Task details.
Look below for the line containing "ws, run, k =>"; from there, print each line exactly up to and including the line containing "def trim_title_alt (title", and stop.

Recorded data:

• • • • •

-- ===== PORT B =====
-- B's '_fit': largest k with run + len(' '.join(words[:k])) <= max_len, by running length sums
def pvFit (max_len : Int) : List (List Char) → Int → Nat → Nat
  | [], _, k => k
  | w :: ws, run, k =>
    let run' := run + w.length + (if 0 < k then 1 else 0)
    if max_len < run' then k else pvFit max_len ws run' (k + 1)

def pvStrat1B (t : List Char) (max_len : Int) : List (List Char) → Option (List Char)
  | [] => none
  | sep :: seps =>
    if PySem.Chars.isIn sep t then
      let parts := PySem.Chars.splitOnMax t sep 1
      let main := parts.headD []
      let sub := parts.getD 1 []
      if 25 ≤ (main.length : Int) ∧ (main.length : Int) ≤ max_len then some main
      else if 10 < max_len - main.length - sep.length then
        let words := PySem.Chars.split₀ sub
        let k := pvFit max_len words ((main.length : Int) + sep.length) 0
        if 0 < k then some (PySem.Chars.join sep [main, PySem.Chars.join [' '] (words.take k)])
        else some (PySem.List.slice main none (some max_len))
      else pvStrat1B t max_len seps
    else pvStrat1B t max_len seps

def trim_title_alt (title : String) (max_len : Int) : String :=
  let t := title.toList
  if (t.length : Int) ≤ max_len then title
  else
    match pvStrat1B t max_len pvSeps with
    | some r => String.ofList r
    | none =>
      let words := PySem.Chars.split₀ t
      let k := min words.length (max 3 (pvFit max_len words 0 0))
      String.ofList (PySem.Chars.join [' '] (words.take k))

-- ===== PRECONDITION & SPEC =====
def Spec_trim_title (title : String) (max_len : Int) (out : String) : Prop := out = trim_title_alt title max_len
instance (title : String) (max_len : Int) (out : String) : Decidable (Spec_trim_title title max_len out) := by unfold Spec_trim_title; infer_instance

-- ===== CLAIM (what is proved, stated in full; the proofs are below) =====
def Claim_equal_trim_title : Prop := ∀ (title : String) (max_len : Int), Dom_trim_title title max_len → Spec_trim_title title max_len (trim_title title max_len)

• • • • •

Solved exercise.
  | w :: ws, run, k =>
    let run' := run + w.length + (if 0 < k then 1 else 0)
    if max_len < run' then k else pvFit max_len ws run' (k + 1)

def pvStrat1B (t : List Char) (max_len : Int) : List (List Char) → Option (List Char)
  | [] => none
  | sep :: seps =>
    if PySem.Chars.isIn sep t then
      let parts := PySem.Chars.splitOnMax t sep 1
      let main := parts.headD []
      let sub := parts.getD 1 []
      if 25 ≤ (main.length : Int) ∧ (main.length : Int) ≤ max_len then some main
      else if 10 < max_len - main.length - sep.length then
        let words := PySem.Chars.split₀ sub
        let k := pvFit max_len words ((main.length : Int) + sep.length) 0
        if 0 < k then some (PySem.Chars.join sep [main, PySem.Chars.join [' '] (words.take k)])
        else some (PySem.List.slice main none (some max_len))
      else pvStrat1B t max_len seps
    else pvStrat1B t max_len seps

def trim_title_alt (title : String) (max_len : Int) : String :=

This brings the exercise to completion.